Start of Supplied material

-- innerB searches for `close`: either it finds it after a consumed block that leaves
-- any surrounding stack untouched, or it reaches the end owing the listed closers.
theorem innerB_spec (n : Nat) : ∀ (l : List Char) (close : Char) (fuel : Nat),
    l.length ≤ n → l.length < fuel →
    ((innerB fuel l close).2 = [] ∧
      ∃ c0, c0 ≠ [] ∧ l = c0 ++ (innerB fuel l close).1 ∧
        ∀ s, List.foldl stepT (close :: s) c0 = s) ∨
    ((innerB fuel l close).2 ≠ [] ∧
      ∀ s, List.foldl stepT (close :: s) l = (innerB fuel l close).2 ++ s) := by
  induction n using Nat.strong_induction_on with
  | _ n ih =>
    intro l close fuel hn hf
    match l, fuel with
    | _, 0 => omega
    | [], f + 1 =>
      right
      refine ⟨by simp [innerB], fun s => ?_⟩
      simp [innerB]
    | ch :: rest, f + 1 =>
      have hrestf : rest.length < f := by simp at hf; omega
      have hrestn : rest.length < n := by simp at hn; omega
      cases hc : closerB ch with
      | some c =>
        have hch : ch = '(' ∨ ch = '[' ∨ ch = '{' := by
          by_contra hcon
          rw [not_or, not_or] at hcon
          simp [closerB, hcon.1, hcon.2.1, hcon.2.2] at hc
        have hstep : ∀ s, stepT s ch = c :: s := by intro s; simp [stepT, hc]
        rcases ih rest.length hrestn rest c f le_rfl hrestf with
          ⟨hr2, c0, hc0, hsplit, hfold⟩ | ⟨hr2, hfold⟩
        · -- matching closer found; Source B continues the loop on the remainder
          have hlen1 : (innerB f rest c).1.length < rest.length := by
            have := congrArg List.length hsplit
            simp at this
            cases c0 with
            | nil => exact absurd rfl hc0
            | cons a t => simp at this; omega
          have hred : innerB (f + 1) (ch :: rest) close = innerB f (innerB f rest c).1 close := by
            simp [innerB, hc, hr2]
          rcases ih (innerB f rest c).1.length (by omega) (innerB f rest c).1 close f le_rfl
              (by omega) with ⟨hs2, c1, hc1, hsplit1, hfold1⟩ | ⟨hs2, hfold1⟩
          · left
            refine ⟨by rw [hred]; exact hs2, ch :: (c0 ++ c1), by simp, ?_, fun s => ?_⟩
            · rw [hred]
              conv_lhs => rw [hsplit, hsplit1]
              simp
            · simp only [List.foldl_cons, hstep, List.foldl_append]
              rw [hfold (close :: s), hfold1 s]
          · right
            refine ⟨by rw [hred]; exact hs2, fun s => ?_⟩
            rw [hred]
            calc List.foldl stepT (close :: s) (ch :: rest)
                = List.foldl stepT (c :: close :: s) rest := by
                  simp only [List.foldl_cons, hstep]
              _ = List.foldl stepT (close :: s) (innerB f rest c).1 := by
                  conv_lhs => rw [hsplit]
                  rw [List.foldl_append, hfold (close :: s)]
              _ = (innerB f (innerB f rest c).1 close).2 ++ s := hfold1 s
        · -- the inner group is unmatched: propagate, owing `close` as well
          have hred : innerB (f + 1) (ch :: rest) close
              = ((innerB f rest c).1, (innerB f rest c).2 ++ [close]) := by
            simp [innerB, hc, hr2]
          right
          refine ⟨by rw [hred]; simp, fun s => ?_⟩
          rw [hred]
          calc List.foldl stepT (close :: s) (ch :: rest)
              = List.foldl stepT (c :: close :: s) rest := by
                simp only [List.foldl_cons, hstep]
            _ = (innerB f rest c).2 ++ (close :: s) := hfold (close :: s)
            _ = ((innerB f rest c).2 ++ [close]) ++ s := by simp
      | none =>
        by_cases heq : ch = close
        · left
          refine ⟨by rw [innerB, hc]; simp [heq], [ch], by simp, by rw [innerB, hc]; simp [heq],
            fun s => ?_⟩
          subst heq
          simp [stepT, hc]
        · have hred : innerB (f + 1) (ch :: rest) close = innerB f rest close := by
            simp [innerB, hc, heq]
          have hstep : ∀ s, stepT (close :: s) ch = close :: s := by
            intro s
            have hne : ¬ close = ch := fun hcon => heq hcon.symm
            simp [stepT, hc, hne]
          rcases ih rest.length hrestn rest close f le_rfl hrestf with
            ⟨hr2, c0, hc0, hsplit, hfold⟩ | ⟨hr2, hfold⟩
          · left
            exact ⟨by rw [hred]; exact hr2, ch :: c0, by simp, by rw [hred, List.cons_append, ← hsplit],
              fun s => by simp only [List.foldl_cons, hstep]; exact hfold s⟩
          · right
            refine ⟨by rw [hred]; exact hr2, fun s => ?_⟩
            rw [hred]
            simp only [List.foldl_cons, hstep]
            exact hfold s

End of Supplied material

[Activity]:
Would you restate each line of the material above word for word?

[Solved problem]:
-- innerB searches for `close`: either it finds it after a consumed block that leaves
-- any surrounding stack untouched, or it reaches the end owing the listed closers.
theorem innerB_spec (n : Nat) : ∀ (l : List Char) (close : Char) (fuel : Nat),
    l.length ≤ n → l.length < fuel →
    ((innerB fuel l close).2 = [] ∧
      ∃ c0, c0 ≠ [] ∧ l = c0 ++ (innerB fuel l close).1 ∧
        ∀ s, List.foldl stepT (close :: s) c0 = s) ∨
    ((innerB fuel l close).2 ≠ [] ∧
      ∀ s, List.foldl stepT (close :: s) l = (innerB fuel l close).2 ++ s) := by
  induction n using Nat.strong_induction_on with
  | _ n ih =>
    intro l close fuel hn hf
    match l, fuel with
    | _, 0 => omega
    | [], f + 1 =>
      right
      refine ⟨by simp [innerB], fun s => ?_⟩
      simp [innerB]
    | ch :: rest, f + 1 =>
      have hrestf : rest.length < f := by simp at hf; omega
      have hrestn : rest.length < n := by simp at hn; omega
      cases hc : closerB ch with
      | some c =>
        have hch : ch = '(' ∨ ch = '[' ∨ ch = '{' := by
          by_contra hcon
          rw [not_or, not_or] at hcon
          simp [closerB, hcon.1, hcon.2.1, hcon.2.2] at hc
        have hstep : ∀ s, stepT s ch = c :: s := by intro s; simp [stepT, hc]
        rcases ih rest.length hrestn rest c f le_rfl hrestf with
          ⟨hr2, c0, hc0, hsplit, hfold⟩ | ⟨hr2, hfold⟩
        · -- matching closer found; Source B continues the loop on the remainder
          have hlen1 : (innerB f rest c).1.length < rest.length := by
            have := congrArg List.length hsplit
            simp at this
            cases c0 with
            | nil => exact absurd rfl hc0
            | cons a t => simp at this; omega
          have hred : innerB (f + 1) (ch :: rest) close = innerB f (innerB f rest c).1 close := by
            simp [innerB, hc, hr2]
          rcases ih (innerB f rest c).1.length (by omega) (innerB f rest c).1 close f le_rfl
              (by omega) with ⟨hs2, c1, hc1, hsplit1, hfold1⟩ | ⟨hs2, hfold1⟩
          · left
            refine ⟨by rw [hred]; exact hs2, ch :: (c0 ++ c1), by simp, ?_, fun s => ?_⟩
            · rw [hred]
              conv_lhs => rw [hsplit, hsplit1]
              simp
            · simp only [List.foldl_cons, hstep, List.foldl_append]
              rw [hfold (close :: s), hfold1 s]
          · right
            refine ⟨by rw [hred]; exact hs2, fun s => ?_⟩
            rw [hred]
            calc List.foldl stepT (close :: s) (ch :: rest)
                = List.foldl stepT (c :: close :: s) rest := by
                  simp only [List.foldl_cons, hstep]
              _ = List.foldl stepT (close :: s) (innerB f rest c).1 := by
                  conv_lhs => rw [hsplit]
                  rw [List.foldl_append, hfold (close :: s)]
              _ = (innerB f (innerB f rest c).1 close).2 ++ s := hfold1 s
        · -- the inner group is unmatched: propagate, owing `close` as well
          have hred : innerB (f + 1) (ch :: rest) close
              = ((innerB f rest c).1, (innerB f rest c).2 ++ [close]) := by
            simp [innerB, hc, hr2]
          right
          refine ⟨by rw [hred]; simp, fun s => ?_⟩
          rw [hred]
          calc List.foldl stepT (close :: s) (ch :: rest)
              = List.foldl stepT (c :: close :: s) rest := by
                simp only [List.foldl_cons, hstep]
            _ = (innerB f rest c).2 ++ (close :: s) := hfold (close :: s)
            _ = ((innerB f rest c).2 ++ [close]) ++ s := by simp
      | none =>
        by_cases heq : ch = close
        · left
          refine ⟨by rw [innerB, hc]; simp [heq], [ch], by simp, by rw [innerB, hc]; simp [heq],
            fun s => ?_⟩
          subst heq
          simp [stepT, hc]
        · have hred : innerB (f + 1) (ch :: rest) close = innerB f rest close := by
            simp [innerB, hc, heq]
          have hstep : ∀ s, stepT (close :: s) ch = close :: s := by
            intro s
            have hne : ¬ close = ch := fun hcon => heq hcon.symm
            simp [stepT, hc, hne]
          rcases ih rest.length hrestn rest close f le_rfl hrestf with
            ⟨hr2, c0, hc0, hsplit, hfold⟩ | ⟨hr2, hfold⟩
          · left
            exact ⟨by rw [hred]; exact hr2, ch :: c0, by simp, by rw [hred, List.cons_append, ← hsplit],
              fun s => by simp only [List.foldl_cons, hstep]; exact hfold s⟩
          · right
            refine ⟨by rw [hred]; exact hr2, fun s => ?_⟩
            rw [hred]
            simp only [List.foldl_cons, hstep]
            exact hfold s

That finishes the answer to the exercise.